== WHAT YOU SHOULD DO ==
Find the line containing "def Spec_path_graph (text" in the entries below. Restate it and each line after it, word for word, up to and including the line containing "obtain ⟨c, hc⟩".
━━━━━━━━━━━━━━━━
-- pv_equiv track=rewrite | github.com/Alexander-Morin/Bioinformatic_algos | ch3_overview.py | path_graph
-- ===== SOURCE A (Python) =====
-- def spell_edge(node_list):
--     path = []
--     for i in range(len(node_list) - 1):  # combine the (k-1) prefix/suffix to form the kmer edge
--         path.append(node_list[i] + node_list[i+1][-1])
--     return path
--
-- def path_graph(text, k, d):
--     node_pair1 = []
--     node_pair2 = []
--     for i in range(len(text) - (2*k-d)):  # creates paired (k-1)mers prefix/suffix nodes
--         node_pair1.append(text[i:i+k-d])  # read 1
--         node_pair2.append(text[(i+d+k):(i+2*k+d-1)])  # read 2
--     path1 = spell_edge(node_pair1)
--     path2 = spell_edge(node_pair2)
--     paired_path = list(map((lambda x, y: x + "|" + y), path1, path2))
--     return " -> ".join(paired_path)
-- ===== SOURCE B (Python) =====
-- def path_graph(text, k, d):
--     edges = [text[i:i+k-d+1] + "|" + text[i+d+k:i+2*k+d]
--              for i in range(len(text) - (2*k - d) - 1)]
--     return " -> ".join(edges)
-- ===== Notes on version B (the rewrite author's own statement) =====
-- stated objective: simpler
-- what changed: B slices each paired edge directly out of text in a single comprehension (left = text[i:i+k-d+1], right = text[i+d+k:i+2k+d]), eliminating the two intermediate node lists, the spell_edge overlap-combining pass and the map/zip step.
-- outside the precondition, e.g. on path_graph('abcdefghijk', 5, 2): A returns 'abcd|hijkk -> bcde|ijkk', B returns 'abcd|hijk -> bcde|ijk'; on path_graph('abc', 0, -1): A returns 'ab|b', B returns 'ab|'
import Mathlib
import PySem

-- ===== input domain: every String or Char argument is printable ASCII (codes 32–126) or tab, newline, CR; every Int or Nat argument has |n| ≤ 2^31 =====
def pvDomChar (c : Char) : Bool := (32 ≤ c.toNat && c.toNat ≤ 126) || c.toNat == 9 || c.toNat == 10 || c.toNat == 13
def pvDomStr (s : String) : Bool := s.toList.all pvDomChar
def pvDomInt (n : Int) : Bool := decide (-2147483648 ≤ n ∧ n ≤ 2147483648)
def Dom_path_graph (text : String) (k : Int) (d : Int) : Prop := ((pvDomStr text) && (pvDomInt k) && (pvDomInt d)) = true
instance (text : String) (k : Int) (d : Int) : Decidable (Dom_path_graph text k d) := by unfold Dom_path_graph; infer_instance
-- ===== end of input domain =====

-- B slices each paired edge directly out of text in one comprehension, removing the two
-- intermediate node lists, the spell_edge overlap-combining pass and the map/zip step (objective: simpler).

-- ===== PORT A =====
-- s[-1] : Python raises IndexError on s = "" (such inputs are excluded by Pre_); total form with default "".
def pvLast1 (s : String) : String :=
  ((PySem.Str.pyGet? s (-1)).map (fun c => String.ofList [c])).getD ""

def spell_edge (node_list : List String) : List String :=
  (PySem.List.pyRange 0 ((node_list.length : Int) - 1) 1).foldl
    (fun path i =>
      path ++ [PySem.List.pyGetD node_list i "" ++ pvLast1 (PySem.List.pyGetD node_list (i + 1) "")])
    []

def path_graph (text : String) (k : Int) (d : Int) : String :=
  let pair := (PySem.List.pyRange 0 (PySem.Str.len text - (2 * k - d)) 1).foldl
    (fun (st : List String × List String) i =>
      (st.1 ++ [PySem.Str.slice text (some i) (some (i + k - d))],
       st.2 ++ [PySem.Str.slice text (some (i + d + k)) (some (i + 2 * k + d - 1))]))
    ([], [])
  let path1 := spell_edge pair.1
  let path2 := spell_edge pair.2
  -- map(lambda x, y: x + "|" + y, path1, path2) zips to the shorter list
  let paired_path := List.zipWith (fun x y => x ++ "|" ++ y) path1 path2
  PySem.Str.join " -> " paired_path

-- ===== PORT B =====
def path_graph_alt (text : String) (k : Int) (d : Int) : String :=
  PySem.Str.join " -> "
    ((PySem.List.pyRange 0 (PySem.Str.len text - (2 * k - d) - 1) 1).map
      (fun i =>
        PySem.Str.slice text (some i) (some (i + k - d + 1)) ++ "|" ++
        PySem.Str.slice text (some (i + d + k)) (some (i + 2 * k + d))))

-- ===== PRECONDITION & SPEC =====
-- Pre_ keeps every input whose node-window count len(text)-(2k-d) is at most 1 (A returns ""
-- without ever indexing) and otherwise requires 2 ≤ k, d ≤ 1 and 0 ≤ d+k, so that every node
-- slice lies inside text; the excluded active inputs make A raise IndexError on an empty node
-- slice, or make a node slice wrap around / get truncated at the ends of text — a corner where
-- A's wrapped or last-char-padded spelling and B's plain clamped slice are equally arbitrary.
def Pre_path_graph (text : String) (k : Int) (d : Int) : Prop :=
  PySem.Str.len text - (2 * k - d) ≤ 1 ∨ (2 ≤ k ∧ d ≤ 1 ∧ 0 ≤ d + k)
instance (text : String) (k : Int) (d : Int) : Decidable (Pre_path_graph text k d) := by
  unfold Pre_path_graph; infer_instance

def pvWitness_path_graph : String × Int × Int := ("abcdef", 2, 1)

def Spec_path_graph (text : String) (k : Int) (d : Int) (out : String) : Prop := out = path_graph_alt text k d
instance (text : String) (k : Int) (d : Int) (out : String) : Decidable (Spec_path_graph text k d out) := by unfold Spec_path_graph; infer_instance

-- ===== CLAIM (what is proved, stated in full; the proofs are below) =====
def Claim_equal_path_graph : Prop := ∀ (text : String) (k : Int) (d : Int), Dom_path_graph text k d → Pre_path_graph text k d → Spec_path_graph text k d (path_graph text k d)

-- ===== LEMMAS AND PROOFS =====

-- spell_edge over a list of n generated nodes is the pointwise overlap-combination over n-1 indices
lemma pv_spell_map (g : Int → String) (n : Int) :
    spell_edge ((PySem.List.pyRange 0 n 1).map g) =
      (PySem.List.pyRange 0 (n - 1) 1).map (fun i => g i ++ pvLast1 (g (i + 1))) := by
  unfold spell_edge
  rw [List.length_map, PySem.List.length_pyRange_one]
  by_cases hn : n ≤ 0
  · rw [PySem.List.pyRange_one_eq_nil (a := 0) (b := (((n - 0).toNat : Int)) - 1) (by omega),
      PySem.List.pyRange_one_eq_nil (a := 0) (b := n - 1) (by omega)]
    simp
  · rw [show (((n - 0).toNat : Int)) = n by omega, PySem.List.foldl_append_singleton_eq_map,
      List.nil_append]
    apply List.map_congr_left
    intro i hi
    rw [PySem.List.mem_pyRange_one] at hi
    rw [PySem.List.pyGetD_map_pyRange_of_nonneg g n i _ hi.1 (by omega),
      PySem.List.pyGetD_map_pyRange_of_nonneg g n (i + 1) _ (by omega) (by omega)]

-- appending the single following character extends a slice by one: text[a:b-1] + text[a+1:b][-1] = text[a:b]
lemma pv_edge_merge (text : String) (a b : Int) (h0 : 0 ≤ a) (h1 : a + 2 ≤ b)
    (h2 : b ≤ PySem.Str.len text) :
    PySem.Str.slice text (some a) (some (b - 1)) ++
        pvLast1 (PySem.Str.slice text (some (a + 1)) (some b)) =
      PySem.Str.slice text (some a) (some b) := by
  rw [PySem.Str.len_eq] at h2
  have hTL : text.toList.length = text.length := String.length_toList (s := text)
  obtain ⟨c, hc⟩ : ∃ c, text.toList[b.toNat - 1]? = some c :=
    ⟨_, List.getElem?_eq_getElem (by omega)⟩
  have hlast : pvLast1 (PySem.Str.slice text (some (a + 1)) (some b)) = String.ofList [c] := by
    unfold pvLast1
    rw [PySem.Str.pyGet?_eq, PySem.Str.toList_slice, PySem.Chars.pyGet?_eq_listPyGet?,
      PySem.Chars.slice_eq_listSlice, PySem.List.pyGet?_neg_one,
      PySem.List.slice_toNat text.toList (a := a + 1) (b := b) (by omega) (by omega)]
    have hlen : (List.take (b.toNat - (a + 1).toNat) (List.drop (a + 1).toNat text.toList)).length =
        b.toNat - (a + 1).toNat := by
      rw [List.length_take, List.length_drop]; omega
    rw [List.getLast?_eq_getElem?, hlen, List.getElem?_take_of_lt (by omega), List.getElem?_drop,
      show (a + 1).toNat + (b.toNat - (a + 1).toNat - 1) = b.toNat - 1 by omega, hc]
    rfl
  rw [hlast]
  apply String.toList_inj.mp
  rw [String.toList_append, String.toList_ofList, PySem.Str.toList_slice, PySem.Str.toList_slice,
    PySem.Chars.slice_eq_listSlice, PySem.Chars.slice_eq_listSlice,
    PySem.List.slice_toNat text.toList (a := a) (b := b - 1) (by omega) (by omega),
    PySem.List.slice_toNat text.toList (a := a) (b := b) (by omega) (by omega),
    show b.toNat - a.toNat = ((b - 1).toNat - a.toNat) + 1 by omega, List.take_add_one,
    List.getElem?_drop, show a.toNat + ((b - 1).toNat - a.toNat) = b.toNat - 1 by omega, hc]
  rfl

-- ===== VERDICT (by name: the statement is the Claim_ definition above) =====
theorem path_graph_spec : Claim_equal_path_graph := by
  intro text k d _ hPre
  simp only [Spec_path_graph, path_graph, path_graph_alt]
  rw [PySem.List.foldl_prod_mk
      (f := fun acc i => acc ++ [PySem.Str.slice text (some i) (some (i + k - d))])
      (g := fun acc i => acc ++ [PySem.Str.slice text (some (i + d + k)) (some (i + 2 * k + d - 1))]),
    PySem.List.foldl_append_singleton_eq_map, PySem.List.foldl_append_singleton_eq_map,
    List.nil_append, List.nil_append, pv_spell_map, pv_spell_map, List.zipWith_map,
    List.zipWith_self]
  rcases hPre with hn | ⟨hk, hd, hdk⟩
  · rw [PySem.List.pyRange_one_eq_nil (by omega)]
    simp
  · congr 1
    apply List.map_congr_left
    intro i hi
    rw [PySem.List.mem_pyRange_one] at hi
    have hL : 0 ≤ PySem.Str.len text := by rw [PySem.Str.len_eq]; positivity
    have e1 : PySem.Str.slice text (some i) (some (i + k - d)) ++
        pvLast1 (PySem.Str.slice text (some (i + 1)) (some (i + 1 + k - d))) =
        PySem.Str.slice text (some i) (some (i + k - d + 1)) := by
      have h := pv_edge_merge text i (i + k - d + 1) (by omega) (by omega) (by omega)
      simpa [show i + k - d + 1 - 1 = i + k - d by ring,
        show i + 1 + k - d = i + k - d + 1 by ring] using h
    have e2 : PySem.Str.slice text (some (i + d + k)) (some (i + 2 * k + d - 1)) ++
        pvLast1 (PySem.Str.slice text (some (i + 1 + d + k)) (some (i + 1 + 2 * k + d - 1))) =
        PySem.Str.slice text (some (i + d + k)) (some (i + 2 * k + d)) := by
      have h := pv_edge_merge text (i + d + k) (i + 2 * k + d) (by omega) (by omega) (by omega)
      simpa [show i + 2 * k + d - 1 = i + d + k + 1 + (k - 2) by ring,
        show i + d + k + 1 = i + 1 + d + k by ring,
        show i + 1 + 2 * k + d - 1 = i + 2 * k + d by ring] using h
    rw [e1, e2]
━━━━━━━━━━━━━━━━
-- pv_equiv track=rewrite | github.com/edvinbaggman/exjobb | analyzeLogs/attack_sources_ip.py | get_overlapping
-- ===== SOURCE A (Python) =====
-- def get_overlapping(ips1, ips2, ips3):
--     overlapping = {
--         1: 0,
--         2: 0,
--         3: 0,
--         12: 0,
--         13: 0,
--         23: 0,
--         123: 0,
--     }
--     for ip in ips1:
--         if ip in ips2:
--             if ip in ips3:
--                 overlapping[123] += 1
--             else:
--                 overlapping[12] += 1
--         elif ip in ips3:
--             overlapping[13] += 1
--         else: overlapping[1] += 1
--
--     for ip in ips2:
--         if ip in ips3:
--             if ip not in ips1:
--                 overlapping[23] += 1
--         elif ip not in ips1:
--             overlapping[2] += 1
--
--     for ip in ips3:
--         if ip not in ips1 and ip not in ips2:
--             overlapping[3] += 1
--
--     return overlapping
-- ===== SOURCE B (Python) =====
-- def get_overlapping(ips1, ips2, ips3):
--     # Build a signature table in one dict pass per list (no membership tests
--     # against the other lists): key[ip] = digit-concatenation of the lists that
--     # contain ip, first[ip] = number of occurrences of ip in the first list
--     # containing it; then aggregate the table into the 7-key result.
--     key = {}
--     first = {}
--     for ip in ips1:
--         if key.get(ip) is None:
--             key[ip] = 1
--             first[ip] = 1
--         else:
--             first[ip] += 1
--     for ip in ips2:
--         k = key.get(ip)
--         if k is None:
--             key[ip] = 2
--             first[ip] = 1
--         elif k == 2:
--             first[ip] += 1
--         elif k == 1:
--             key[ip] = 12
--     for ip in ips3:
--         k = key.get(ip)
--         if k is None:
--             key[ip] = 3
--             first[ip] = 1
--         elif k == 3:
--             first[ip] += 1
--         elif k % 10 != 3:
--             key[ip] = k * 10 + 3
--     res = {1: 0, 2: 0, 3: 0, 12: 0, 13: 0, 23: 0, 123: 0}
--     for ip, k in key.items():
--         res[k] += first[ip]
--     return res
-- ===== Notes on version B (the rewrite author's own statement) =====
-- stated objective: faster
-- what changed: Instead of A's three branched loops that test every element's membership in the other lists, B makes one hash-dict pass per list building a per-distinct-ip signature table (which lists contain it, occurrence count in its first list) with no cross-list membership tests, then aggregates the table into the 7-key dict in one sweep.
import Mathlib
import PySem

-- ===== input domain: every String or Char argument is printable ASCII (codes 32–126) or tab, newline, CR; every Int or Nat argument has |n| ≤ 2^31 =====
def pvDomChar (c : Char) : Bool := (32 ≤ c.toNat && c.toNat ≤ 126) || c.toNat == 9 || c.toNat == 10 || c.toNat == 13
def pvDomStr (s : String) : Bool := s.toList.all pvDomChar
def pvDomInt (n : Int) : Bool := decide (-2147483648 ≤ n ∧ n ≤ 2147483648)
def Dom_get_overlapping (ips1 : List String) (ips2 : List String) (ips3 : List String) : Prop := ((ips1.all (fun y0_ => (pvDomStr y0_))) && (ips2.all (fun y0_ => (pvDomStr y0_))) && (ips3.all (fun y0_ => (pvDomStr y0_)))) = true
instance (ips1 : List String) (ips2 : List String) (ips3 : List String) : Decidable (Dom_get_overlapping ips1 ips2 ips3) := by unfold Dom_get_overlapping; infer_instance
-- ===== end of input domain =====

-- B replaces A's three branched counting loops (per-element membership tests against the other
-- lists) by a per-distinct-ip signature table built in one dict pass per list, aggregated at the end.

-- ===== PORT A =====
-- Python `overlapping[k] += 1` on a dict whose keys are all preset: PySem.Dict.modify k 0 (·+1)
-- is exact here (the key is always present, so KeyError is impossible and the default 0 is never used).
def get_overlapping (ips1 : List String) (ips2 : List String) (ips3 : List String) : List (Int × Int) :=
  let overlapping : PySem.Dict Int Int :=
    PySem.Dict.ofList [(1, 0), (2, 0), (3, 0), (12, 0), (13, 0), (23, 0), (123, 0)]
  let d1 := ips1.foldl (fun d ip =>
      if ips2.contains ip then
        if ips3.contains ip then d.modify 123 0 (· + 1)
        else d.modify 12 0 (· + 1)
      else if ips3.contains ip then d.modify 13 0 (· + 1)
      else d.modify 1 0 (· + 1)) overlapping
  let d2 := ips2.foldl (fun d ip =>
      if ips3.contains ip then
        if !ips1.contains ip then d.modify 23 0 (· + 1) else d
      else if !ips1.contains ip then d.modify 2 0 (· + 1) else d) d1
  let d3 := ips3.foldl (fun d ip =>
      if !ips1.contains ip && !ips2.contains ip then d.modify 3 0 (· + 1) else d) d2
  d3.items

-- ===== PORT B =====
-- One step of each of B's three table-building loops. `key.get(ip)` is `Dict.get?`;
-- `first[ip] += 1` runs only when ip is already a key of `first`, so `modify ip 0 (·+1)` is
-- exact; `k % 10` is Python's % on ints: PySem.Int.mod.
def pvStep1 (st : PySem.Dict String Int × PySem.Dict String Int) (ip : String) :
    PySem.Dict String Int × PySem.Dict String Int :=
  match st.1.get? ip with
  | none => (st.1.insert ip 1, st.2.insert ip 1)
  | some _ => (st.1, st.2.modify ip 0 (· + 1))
━━━━━━━━━━━━━━━━
== REPLY TO THE TASK ==
def Spec_path_graph (text : String) (k : Int) (d : Int) (out : String) : Prop := out = path_graph_alt text k d
instance (text : String) (k : Int) (d : Int) (out : String) : Decidable (Spec_path_graph text k d out) := by unfold Spec_path_graph; infer_instance

-- ===== CLAIM (what is proved, stated in full; the proofs are below) =====
def Claim_equal_path_graph : Prop := ∀ (text : String) (k : Int) (d : Int), Dom_path_graph text k d → Pre_path_graph text k d → Spec_path_graph text k d (path_graph text k d)

-- ===== LEMMAS AND PROOFS =====

-- spell_edge over a list of n generated nodes is the pointwise overlap-combination over n-1 indices
lemma pv_spell_map (g : Int → String) (n : Int) :
    spell_edge ((PySem.List.pyRange 0 n 1).map g) =
      (PySem.List.pyRange 0 (n - 1) 1).map (fun i => g i ++ pvLast1 (g (i + 1))) := by
  unfold spell_edge
  rw [List.length_map, PySem.List.length_pyRange_one]
  by_cases hn : n ≤ 0
  · rw [PySem.List.pyRange_one_eq_nil (a := 0) (b := (((n - 0).toNat : Int)) - 1) (by omega),
      PySem.List.pyRange_one_eq_nil (a := 0) (b := n - 1) (by omega)]
    simp
  · rw [show (((n - 0).toNat : Int)) = n by omega, PySem.List.foldl_append_singleton_eq_map,
      List.nil_append]
    apply List.map_congr_left
    intro i hi
    rw [PySem.List.mem_pyRange_one] at hi
    rw [PySem.List.pyGetD_map_pyRange_of_nonneg g n i _ hi.1 (by omega),
      PySem.List.pyGetD_map_pyRange_of_nonneg g n (i + 1) _ (by omega) (by omega)]

-- appending the single following character extends a slice by one: text[a:b-1] + text[a+1:b][-1] = text[a:b]
lemma pv_edge_merge (text : String) (a b : Int) (h0 : 0 ≤ a) (h1 : a + 2 ≤ b)
    (h2 : b ≤ PySem.Str.len text) :
    PySem.Str.slice text (some a) (some (b - 1)) ++
        pvLast1 (PySem.Str.slice text (some (a + 1)) (some b)) =
      PySem.Str.slice text (some a) (some b) := by
  rw [PySem.Str.len_eq] at h2
  have hTL : text.toList.length = text.length := String.length_toList (s := text)
  obtain ⟨c, hc⟩ : ∃ c, text.toList[b.toNat - 1]? = some c :=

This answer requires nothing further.